Being that sleep apnea causes sustained low oxygen levels (desaturation) all night long, you’d think that a finger pulse oximeter alone would be a standard way to detect sleep apnea.
But it isn’t. When sleep apnea is suspected, the patient is encouraged to undergo a “sleep study” (polysomnography) at a lab.
The alternative is a home sleep study that entails a lot more than just a gadget on one’s finger.
According to a comprehensive analysis (Netzer et al, Chest, August 2001) of medical literature about pulse oximetry and sleep disordered breathing, “Overnight pulse oximetry is a very useful tool for the diagnosis of sleep-disordered breathing.”
In fact, oximetry data is always part of the sleep studies at labs or home polysomnography.
“As a screening tool for the diagnosis of OSA,” continues the paper’s conclusion, “pulse oximetry is cost-effective and shows substantial accuracy.”
However, the paper also points out that pulse oximetry has limitations. “Limitations result from problems with blood flow, hemoglobin, or a lack of change in oxygen saturation,” says the report.
Because pulse oximetry relies upon pulsatile flow of blood for its data, it’s vulnerable to effects of poor peripheral (extremities) arterial blood flow.
What this means is that during sleep, the patient’s natural and apnea-triggered body movements, plus blood vessel constriction and low blood pressure during apneas, can throw off the measurements.
The body movements cause what are known as artifacts. The oximeter device doesn’t always detect these, leading to overestimation of inadequate oxygen (desaturation).
“Changes in the hemoglobin structure and quantity will also cause artificially high or low readings that are not due to respiratory disturbances,” says the paper.
Obesity may further trip up the accuracy of oxygen measurements due to “tissue optics.”
If you suspect sleep apnea but recently had a negative overnight pulse oximeter result, you may want to consider a sleep study – at least the home version.
Another reason why the single metric of pulse oximetry isn’t usually the first recommendation when a doctor suspects disordered breathing is because that little finger device cannot detect sleep disorders in which desaturation is absent.
One such disorder is UARS: upper airway resistance syndrome. The daytime symptoms may mimic obstructive sleep apnea even though overnight oxygen levels remain normal.
This is because apneas do not occur, but labored breathing does.
Because of the patient’s airway defect, the brain is repeatedly aroused just enough to induce a high respiratory workload (“heavy breathing” but not snoring).
These repeated arousals prevent the brain from achieving adequate restoration – resulting in daytime symptoms like sleepiness.
Despite all this compelling information, a study in BMC Pulmonary Medicine (Hang et al, March 2015) lauds pulse oximetry alone as a reliable tool for diagnosing severe sleep apnea.
The Hang study involved 540 patients suspect for moderate to severe OSA, after eliminating others due to respiratory artifacts and other issues (e.g., insomnia, age over 85) that could trip up measurements.

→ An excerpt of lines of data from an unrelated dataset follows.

-- pv_equiv track=rewrite | github.com/tha-hammer/CodeWriter9.0 | sessions/gwt-0052_attempt2.py | _in_trait
-- ===== SOURCE A (Python) =====
-- def _in_trait(k: int, lines: list) -> bool:
--     """TLA+ InTrait(k): true iff line k sits inside an open trait block."""
--     for j in range(1, k):
--         if lines[j - 1] == "TraitOpen":
--             has_close = any(
--                 lines[m - 1] == "CloseBrace"
--                 for m in range(j + 1, k)
--             )
--             if not has_close:
--                 return True
--     return False
-- ===== SOURCE B (Python) =====
-- def _in_trait(k: int, lines: list) -> bool:
--     """TLA+ InTrait(k): true iff line k sits inside an open trait block.
--
--     Single left-to-right pass over the first k-1 lines: the block is open
--     exactly when the last marker seen is a "TraitOpen" (any "CloseBrace"
--     after it closes the block)."""
--     open_ = False
--     for line in lines[: max(k - 1, 0)]:
--         if line == "TraitOpen":
--             open_ = True
--         elif line == "CloseBrace":
--             open_ = False
--     return open_
-- ===== Notes on version B (the rewrite author's own statement) =====
-- stated objective: simpler
-- what changed: Replaced the per-candidate inner scan for a later CloseBrace by one linear pass that tracks whether the last marker among the first k-1 lines is a TraitOpen.
-- crash fix: On inputs with k >= len(lines)+2 A raises IndexError (it indexes past the end of lines) while B simply scans all available lines and returns the current open/closed state. — e.g. on _in_trait(3, ["TraitOpen"]): A raises IndexError, B returns true
import Mathlib
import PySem

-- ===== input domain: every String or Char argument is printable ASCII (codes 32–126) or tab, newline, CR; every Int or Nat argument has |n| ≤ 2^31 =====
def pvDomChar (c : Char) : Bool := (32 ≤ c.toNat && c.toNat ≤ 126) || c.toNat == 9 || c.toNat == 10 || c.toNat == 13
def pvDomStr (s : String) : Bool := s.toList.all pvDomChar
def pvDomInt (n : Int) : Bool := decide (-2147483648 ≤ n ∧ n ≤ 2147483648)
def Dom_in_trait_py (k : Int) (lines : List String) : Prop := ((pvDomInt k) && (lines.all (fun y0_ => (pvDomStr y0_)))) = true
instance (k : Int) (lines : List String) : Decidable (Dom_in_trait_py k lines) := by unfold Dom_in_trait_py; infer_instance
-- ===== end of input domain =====

-- B replaces A's per-candidate inner scan by one linear pass tracking the last marker seen (objective: simpler).

-- ===== PORT A =====
-- 'any(lines[m-1] == "CloseBrace" for m in range(j+1, k))'
def pvAnyClose (k : Int) (lines : List String) (j : Int) : Bool :=
  (PySem.List.pyRange (j + 1) k 1).any
    (fun m => (PySem.List.pyGetD lines (m - 1) "") == "CloseBrace")

-- the 'for j in range(1, k)' loop with its early return
def pvTraitGo (k : Int) (lines : List String) : List Int → Bool
  | [] => false
  | j :: rest =>
      if (PySem.List.pyGetD lines (j - 1) "") == "TraitOpen" then
        if pvAnyClose k lines j then pvTraitGo k lines rest else true
      else pvTraitGo k lines rest

def in_trait_py (k : Int) (lines : List String) : Bool :=
  pvTraitGo k lines (PySem.List.pyRange 1 k 1)

-- ===== PORT B =====
def pvStep (st : Bool) (line : String) : Bool :=
  if line == "TraitOpen" then true
  else if line == "CloseBrace" then false
  else st

def in_trait_py_alt (k : Int) (lines : List String) : Bool :=
  (PySem.List.slice lines none (some (max (k - 1) 0))).foldl pvStep false

-- ===== PRECONDITION & SPEC =====
-- A raises IndexError exactly when k ≥ lines.length + 2 (the loop, or the inner any, reads past the end).
def Pre_in_trait_py (k : Int) (lines : List String) : Prop := k ≤ (lines.length : Int) + 1
instance (k : Int) (lines : List String) : Decidable (Pre_in_trait_py k lines) := by unfold Pre_in_trait_py; infer_instance
def pvWitness_in_trait_py : Int × List String := (3, ["TraitOpen", "x"])

-- On inputs with k ≥ lines.length + 2, A raises IndexError while B just scans the whole list and returns the open/closed state.
def Raises_in_trait_py (k : Int) (lines : List String) : Prop := (lines.length : Int) + 1 < k
instance (k : Int) (lines : List String) : Decidable (Raises_in_trait_py k lines) := by unfold Raises_in_trait_py; infer_instance
def pvRaiseWitness_in_trait_py : Int × List String := (3, ["TraitOpen"])
def pvRaiseWitnessOut_in_trait_py : Bool := true

def Spec_in_trait_py (k : Int) (lines : List String) (out : Bool) : Prop := out = in_trait_py_alt k lines
instance (k : Int) (lines : List String) (out : Bool) : Decidable (Spec_in_trait_py k lines out) := by unfold Spec_in_trait_py; infer_instance

-- ===== CLAIM (what is proved, stated in full; the proofs are below) =====
def Claim_equal_in_trait_py : Prop := ∀ (k : Int) (lines : List String), Dom_in_trait_py k lines → Pre_in_trait_py k lines → Spec_in_trait_py k lines (in_trait_py k lines)
def Claim_raises_in_trait_py : Prop := (∀ (k : Int) (lines : List String), Dom_in_trait_py k lines → Raises_in_trait_py k lines → ¬ Pre_in_trait_py k lines) ∧ (Dom_in_trait_py (pvRaiseWitness_in_trait_py.1) (pvRaiseWitness_in_trait_py.2) ∧ Raises_in_trait_py (pvRaiseWitness_in_trait_py.1) (pvRaiseWitness_in_trait_py.2) ∧ in_trait_py_alt (pvRaiseWitness_in_trait_py.1) (pvRaiseWitness_in_trait_py.2) = pvRaiseWitnessOut_in_trait_py)

-- ===== LEMMAS AND PROOFS =====

def pvStepA (k : Int) (lines : List String) (j : Int) : Bool :=
  ((PySem.List.pyGetD lines (j - 1) "") == "TraitOpen") && !pvAnyClose k lines j

-- A's early-return loop is an 'any' over the candidate positions.
theorem pvTraitGo_eq_any (k : Int) (lines : List String) (l : List Int) :
    pvTraitGo k lines l = l.any (pvStepA k lines) := by
  induction l with
  | nil => rfl
  | cons j rest ih =>
      simp only [pvTraitGo, pvStepA, List.any_cons, ih]
      by_cases h1 : (PySem.List.pyGetD lines (j - 1) "") == "TraitOpen" <;>
        by_cases h2 : pvAnyClose k lines j <;> simp [h1, h2]

theorem pv_any_congr {α : Type} (f g : α → Bool) (l : List α)
    (h : ∀ a ∈ l, f a = g a) : l.any f = l.any g := by
  induction l with
  | nil => rfl
  | cons x xs ih =>
      simp only [List.any_cons, h x (List.mem_cons_self), ih (fun a ha => h a (List.mem_cons_of_mem _ ha))]

-- main induction: for a prefix of m lines (m ≤ length), A's any equals B's fold
theorem pv_main (m : Nat) : ∀ (lines : List String), m ≤ lines.length →
    (PySem.List.pyRange 1 ((m : Int) + 1) 1).any (pvStepA ((m : Int) + 1) lines)
      = (lines.take m).foldl pvStep false := by
  induction m with
  | zero =>
      intro lines _
      rw [PySem.List.pyRange_one_eq_nil (by omega)]
      rfl
  | succ m ih =>
      intro lines hm
      have hmlt : m < lines.length := by omega
      have hx : PySem.List.pyGetD lines (((m : Int) + 1) - 1) "" = lines[m] := by
        have h1 : ((m : Int) + 1) - 1 = (m : Int) := by ring
        rw [h1, PySem.List.pyGetD_natCast]
        simp [List.getD_eq_getElem?_getD, List.getElem?_eq_getElem hmlt]
      -- split the range at the right end
      have hsplit : PySem.List.pyRange 1 (((m : Nat) + 1 : Int) + 1) 1
          = PySem.List.pyRange 1 ((m : Int) + 1) 1 ++ [(m : Int) + 1] := by
        rw [PySem.List.pyRange_one_succ_right (by omega)]
      -- take (m+1) splits at the right end
      have htake : lines.take (m + 1) = lines.take m ++ [lines[m]] :=
        List.take_succ_eq_append_getElem hmlt
      have hfold : (lines.take (m + 1)).foldl pvStep false
          = pvStep ((lines.take m).foldl pvStep false) lines[m] := by
        rw [htake, List.foldl_append]; rfl
      -- the last candidate j = m+1: its inner any range is empty
      have hlast : pvStepA (((m : Nat) + 1 : Int) + 1) lines ((m : Int) + 1)
          = ((lines[m] == "TraitOpen") : Bool) := by
        simp only [pvStepA, pvAnyClose]
        rw [PySem.List.pyRange_one_eq_nil (by omega), hx]
        simp
      rw [hfold]
      push_cast at hsplit ⊢
      rw [hsplit, List.any_append, List.any_cons, List.any_nil, hlast]
      -- earlier candidates: their inner any gains the new last element
      have hstep : ∀ j ∈ PySem.List.pyRange 1 ((m : Int) + 1) 1,
          pvStepA (((m : Int) + 1) + 1) lines j
            = (pvStepA ((m : Int) + 1) lines j
              && !((lines[m] == "CloseBrace") : Bool)) := by
        intro j hj
        rw [PySem.List.mem_pyRange_one] at hj
        simp only [pvStepA, pvAnyClose]
        have h2 : PySem.List.pyRange (j + 1) (((m : Int) + 1) + 1) 1
            = PySem.List.pyRange (j + 1) ((m : Int) + 1) 1 ++ [(m : Int) + 1] := by
          rw [PySem.List.pyRange_one_succ_right (by omega)]
        rw [h2, List.any_append, List.any_cons, List.any_nil, hx]
        cases (PySem.List.pyGetD lines (j - 1) "") == "TraitOpen" <;>
          cases (PySem.List.pyRange (j + 1) ((m : Int) + 1) 1).any
              (fun x => (PySem.List.pyGetD lines (x - 1) "") == "CloseBrace") <;>
          cases (lines[m] == "CloseBrace" : Bool) <;> simp
      rw [pv_any_congr _ _ _ hstep]
      by_cases hTO : lines[m] = "TraitOpen"
      · simp [hTO, pvStep]
      · by_cases hCB : lines[m] = "CloseBrace"
        · have hall : (PySem.List.pyRange 1 ((m : Int) + 1) 1).any
              (fun j => pvStepA ((m : Int) + 1) lines j && !((lines[m] == "CloseBrace") : Bool)) = false := by
            apply List.any_eq_false.mpr
            intro j _
            simp [hCB]
          rw [hall]
          simp [hCB, pvStep]
        · have : ∀ j ∈ PySem.List.pyRange 1 ((m : Int) + 1) 1,
              (pvStepA ((m : Int) + 1) lines j && !((lines[m] == "CloseBrace") : Bool))
                = pvStepA ((m : Int) + 1) lines j := by
            intro j _; simp [hCB]
          rw [pv_any_congr _ _ _ this, ih lines (by omega)]
          simp [hTO, hCB, pvStep]

-- ===== VERDICT (by name: the statement is the Claim_ definition above) =====
theorem in_trait_py_spec : Claim_equal_in_trait_py := by
  intro k lines _ hpre
  unfold Spec_in_trait_py in_trait_py in_trait_py_alt Pre_in_trait_py at *
  rw [pvTraitGo_eq_any]
  by_cases hk : k ≤ 1
  · rw [PySem.List.pyRange_one_eq_nil hk]
    have h0 : max (k - 1) 0 = 0 := by omega
    rw [h0, PySem.List.slice_to lines (le_refl 0)]
    rfl
  · set m : Nat := (k - 1).toNat with hmdef
    have hk1 : k = (m : Int) + 1 := by omega
    have hmax : max (k - 1) 0 = (m : Int) := by omega
    rw [hmax, PySem.List.slice_to_natCast, hk1]
    exact pv_main m lines (by omega)

def in_trait_py_raises : Claim_raises_in_trait_py := by
  unfold Claim_raises_in_trait_py
  constructor
  · intro k lines _ hr hp
    unfold Raises_in_trait_py at hr
    unfold Pre_in_trait_py at hp
    omega
  · exact ⟨by decide, by decide, by decide⟩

For detection of severe OSA, accuracy was 90.42 – 90.55%, specificity was 91.08 – 93.05% and sensitivity was 89.36-89.87%.
For moderately to severe OSA, respectively the results were 87.33 – 87.77%, 86.38 – 86.56% and 87.71 – 88.53%.
“Home-styled oximetry may be a tool for severe OSA diagnosis,” says the paper.
But remember, polysomnography – though expensive, cumbersome and time consuming – yields a 100 percent accuracy, specificity and sensitivy for the detection of sleep apnea and other nocturnal breathing disorders.